- IATA: none; ICAO: K11R; FAA LID: 11R;

Summary
- Airport type: public
- Owner: City of Brenham
- Location: Brenham, Texas
- Opened: October 1965
- Time zone: Central Time Zone (UTC−06:00)
- • Summer (DST): Central Daylight Time (UTC−05:00)
- Elevation AMSL: 318 ft / 97 m
- Coordinates: 30°13′08″N 96°22′27″W﻿ / ﻿30.21889°N 96.37417°W
- Website: www.cityofbrenham.org/city_government/departments/airport/index.php

Map
- Brenham Municipal Airport

Runways
| Direction | Length |  | Surface |
| ft | m |
| 16/34 | 6,003 | 1,830 | Asphalt |

Statistics (2023)
- Based aircraft: 59
- Aircraft operations: 76/day

= Brenham Municipal Airport =

Municipal airport in Brenham, Texas

The Brenham Municipal Airport is an airport serving the city of Brenham and the greater Washington County area. The airport is owned and operated by the City of Brenham. There is a diner in the airport's terminal named Dreamliner Diner, though it has historically gone in and out of business and is currently closed.

== History ==

The City of Brenham began construction on the Brenham Municipal Airport in 1964, building a basic runway, apron, and taxiway. Thanks to further funding from the Federal Aviation Administration (FAA) and the city, a terminal and hangar building were added the following year. Over the years, upgrades and maintenance were underwent, mostly funded by the FAA and Texas Department of Transportation (TxDOT) and its predecessor agencies.

Since 1997, seven private hangars have been built at the airport.

In the early 2000s, a new terminal was constructed thanks to a grant from TxDOT. This terminal included facilities for the fixed-base operator (FBO), and under the agreement with the FBO a restaurant was included in the construction. This restaurant became the Southern Flyer Diner, a 1950s-styled diner, and eventually became a tourist destination for aviators and non-aviators alike. Southern Flyer Diner was a popular destination for a $100 hamburger - a restaurant an amateur pilot will use as an excuse to fly, and spend a large amount on fuel in the process.

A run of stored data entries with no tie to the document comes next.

-- pv_equiv track=rewrite | github.com/livcristi/Advent-Of-Code | AdventOfCode2024/Advent/Day7/day7.py | get_operators_from_hash_add_mult
-- ===== SOURCE A (Python) =====
-- def get_operators_from_hash_add_mult(operator_hash: int, length: int) -> list[str]:
--     operators = []
--     while operator_hash > 0:
--         if operator_hash % 2 == 0:
--             operators.append("+")
--         else:
--             operators.append("*")
--         operator_hash //= 2
--     operators.extend("+" * (length - len(operators)))
--     return operators
-- ===== SOURCE B (Python) =====
-- def get_operators_from_hash_add_mult(operator_hash: int, length: int) -> list[str]:
--     binary = bin(operator_hash)[2:] if operator_hash > 0 else ""
--     mapped = binary.translate(str.maketrans("01", "+*"))[::-1]
--     return list(mapped.ljust(length, "+"))
-- ===== Notes on version B (the rewrite author's own statement) =====
-- stated objective: idiomatic
-- what changed: Replaces A's destructive divide-by-2 accumulator loop with loop-free standard-library string pipeline: bin() formats the number, str.translate maps the digit characters 0/1 to +/*, the string is reversed to LSB-first order, and ljust pads with '+' to the requested length.
import Mathlib
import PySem

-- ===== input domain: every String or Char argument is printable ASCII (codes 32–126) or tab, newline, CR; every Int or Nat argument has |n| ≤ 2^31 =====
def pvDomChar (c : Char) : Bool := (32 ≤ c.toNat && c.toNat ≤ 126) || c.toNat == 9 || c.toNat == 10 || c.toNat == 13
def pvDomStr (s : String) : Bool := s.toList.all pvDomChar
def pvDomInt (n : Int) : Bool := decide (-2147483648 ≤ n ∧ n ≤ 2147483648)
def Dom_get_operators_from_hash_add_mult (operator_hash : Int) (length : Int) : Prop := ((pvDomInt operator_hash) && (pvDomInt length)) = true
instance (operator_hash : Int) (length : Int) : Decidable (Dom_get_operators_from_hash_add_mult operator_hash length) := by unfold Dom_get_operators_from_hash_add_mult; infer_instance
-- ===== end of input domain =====

-- B replaces A's destructive divide-by-2 accumulator loop with a loop-free standard-library
-- string pipeline: bin() / translate("01"→"+*") / [::-1] / ljust padding (objective: idiomatic).

-- ===== PORT A =====
-- the while loop of A: halves operator_hash, appending one operator per bit
def pvALoop (operator_hash : Int) (operators : List String) : List String :=
  if operator_hash > 0 then
    pvALoop (PySem.Int.floordiv operator_hash 2)
      (operators ++ [if PySem.Int.mod operator_hash 2 = 0 then "+" else "*"])
  else operators
termination_by operator_hash.toNat
decreasing_by
  rename_i h
  rw [PySem.Int.floordiv_eq_ediv_of_pos (by norm_num : (0:Int) < 2)]
  omega

def get_operators_from_hash_add_mult (operator_hash : Int) (length : Int) : List String :=
  let operators := pvALoop operator_hash []
  -- operators.extend("+" * (length - len(operators))): negative repetition is the empty string
  operators ++ List.replicate (length - operators.length).toNat "+"

-- ===== PORT B =====
def get_operators_from_hash_add_mult_alt (operator_hash : Int) (length : Int) : List String :=
  -- binary = bin(operator_hash)[2:] if operator_hash > 0 else ""
  let binary : List Char :=
    if operator_hash > 0 then PySem.List.slice (PySem.Int.toBinChars0b operator_hash) (some 2) none
    else []
  -- binary.translate(str.maketrans("01", "+*")): hand-ported char map, exact since
  -- the table only maps '0'→'+' and '1'→'*' and leaves every other character unchanged
  let translated : List Char := binary.map (fun c => if c = '0' then '+' else if c = '1' then '*' else c)
  -- [::-1]
  let mapped : List Char := translated.reverse
  -- mapped.ljust(length, "+"): hand-ported, exact: pad on the right up to width, no-op if width ≤ len
  let padded : List Char := mapped ++ List.replicate (length - mapped.length).toNat '+'
  -- list(...) over a string: one-character strings
  padded.map (fun c => String.mk [c])

-- ===== PRECONDITION & SPEC =====
def Spec_get_operators_from_hash_add_mult (operator_hash : Int) (length : Int) (out : List String) : Prop := out = get_operators_from_hash_add_mult_alt operator_hash length
instance (operator_hash : Int) (length : Int) (out : List String) : Decidable (Spec_get_operators_from_hash_add_mult operator_hash length out) := by unfold Spec_get_operators_from_hash_add_mult; infer_instance

-- ===== CLAIM (what is proved, stated in full; the proofs are below) =====
def Claim_equal_get_operators_from_hash_add_mult : Prop := ∀ (operator_hash : Int) (length : Int), Dom_get_operators_from_hash_add_mult operator_hash length → Spec_get_operators_from_hash_add_mult operator_hash length (get_operators_from_hash_add_mult operator_hash length)

-- ===== LEMMAS AND PROOFS =====

-- core's fuelled binary printer, characterised by Nat.digits (enough fuel, n < fuel)
theorem pvToDigitsCore_eq : ∀ (fuel : Nat) (n : Nat) (ds : List Char), n < fuel →
    Nat.toDigitsCore 2 fuel n ds =
      (if n = 0 then ['0'] else ((Nat.digits 2 n).map Nat.digitChar).reverse) ++ ds := by
  intro fuel
  induction fuel with
  | zero => intro n ds h; omega
  | succ f ih =>
    intro n ds h
    rw [Nat.toDigitsCore]
    by_cases h2 : n / 2 = 0
    · rw [if_pos h2]
      have hlt2 : n < 2 := by omega
      interval_cases n
      · simp [Nat.digitChar]
      · simp [Nat.digitChar]
    · rw [if_neg h2]
      have hn : 0 < n := by omega
      have : n / 2 < f := by omega
      rw [ih (n / 2) _ this, if_neg h2,
          Nat.digits_def' (by norm_num : 1 < 2) hn]
      rw [if_neg (by omega : ¬ n = 0)]
      simp

theorem pvToDigits_eq (m : Nat) (hm : 0 < m) :
    Nat.toDigits 2 m = ((Nat.digits 2 m).map Nat.digitChar).reverse := by
  rw [Nat.toDigits, pvToDigitsCore_eq (m + 1) m [] (by omega), if_neg (by omega)]
  simp

theorem pvALoop_nonpos (h : Int) (acc : List String) (hle : ¬ h > 0) :
    pvALoop h acc = acc := by
  rw [pvALoop]; simp [hle]

-- A's loop, characterised by Nat.digits (LSB first)
theorem pvALoop_digits (m : Nat) : ∀ (acc : List String),
    pvALoop (m : Int) acc = acc ++ (Nat.digits 2 m).map (fun d => if d = 0 then "+" else "*") := by
  induction m using Nat.strong_induction_on with
  | _ m ih =>
    intro acc
    by_cases hm : 0 < m
    · rw [pvALoop, if_pos (by exact_mod_cast hm : ((m:Int) > 0))]
      have hfd : PySem.Int.floordiv (m:Int) 2 = ((m/2 : Nat):Int) := by
        exact_mod_cast PySem.Int.floordiv_natCast m 2
      have hmod : PySem.Int.mod (m:Int) 2 = ((m % 2 : Nat):Int) := by
        exact_mod_cast PySem.Int.mod_natCast m 2
      rw [hfd, hmod, ih (m/2) (Nat.div_lt_self hm one_lt_two),
          Nat.digits_def' (by norm_num : 1 < 2) hm]
      have : (if ((m % 2 : Nat):Int) = 0 then "+" else "*") = (if m % 2 = 0 then "+" else "*") := by
        rcases Nat.mod_two_eq_zero_or_one m with h | h <;> simp [h]
      rw [this]
      simp
    · have h0 : m = 0 := by omega
      subst h0
      rw [pvALoop_nonpos _ _ (by norm_num)]
      simp

theorem get_operators_from_hash_add_mult_spec : Claim_equal_get_operators_from_hash_add_mult := by
  intro oh l _
  unfold Spec_get_operators_from_hash_add_mult get_operators_from_hash_add_mult
    get_operators_from_hash_add_mult_alt
  by_cases hpos : oh > 0
  · have hcast : oh = (oh.toNat : Int) := (Int.toNat_of_nonneg (le_of_lt hpos)).symm
    set m := oh.toNat with hmdef
    have hm : 0 < m := by omega
    -- B's binary string is Nat.toDigits 2 m
    have hbin : PySem.List.slice (PySem.Int.toBinChars0b oh) (some 2) none = Nat.toDigits 2 m := by
      rw [PySem.Int.toBinChars0b, if_neg (by omega : ¬ oh < 0)]
      rw [show (2:Int) = ((2:Nat):Int) from rfl, PySem.List.slice_from_natCast]
      rfl
    rw [if_pos hpos, hbin, pvToDigits_eq m hm, hcast, pvALoop_digits m []]
    simp only [List.nil_append, List.map_reverse, List.reverse_reverse, List.map_map]
    -- both mapped prefixes agree elementwise (binary digits are 0 or 1)
    have hmap : (Nat.digits 2 m).map
          ((fun c => if c = '0' then '+' else if c = '1' then '*' else c) ∘ Nat.digitChar)
        = (Nat.digits 2 m).map (fun d => if d = 0 then '+' else '*') := by
      apply List.map_congr_left
      intro d hd
      have : d < 2 := Nat.digits_lt_base (by norm_num) hd
      interval_cases d <;> rfl
    rw [hmap]
    simp only [List.map_append, List.map_map, List.map_replicate, List.length_map]
    congr 1
    apply List.map_congr_left
    intro d hd
    have : d < 2 := Nat.digits_lt_base (by norm_num) hd
    interval_cases d <;> rfl
  · rw [if_neg hpos, pvALoop_nonpos _ _ hpos]
    simp
    exact Or.inr rfl

-- ===== VERDICT (by name: the statement is the Claim_ definition above) =====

Due to the COVID-19 pandemic and decreased traffic at the airport, Southern Flyer Diner permanently closed in August 2020. A new restaurant opened in its place in December 2021, called Dreamliner Diner. A year later, Dreamliner Diner closed. The city plans to re-open the restaurant in the future, but has not yet done so as of 2025.

== Services ==
The airport has two fixed-base operators, Brenham Aviation and Aviators Plus. Brenham Aviation is operated by the city and provides fuel, lounge, and transportation services. Aviators Plus is privately owned and provides fuel, lounge, transportation, maintenance, and repair services.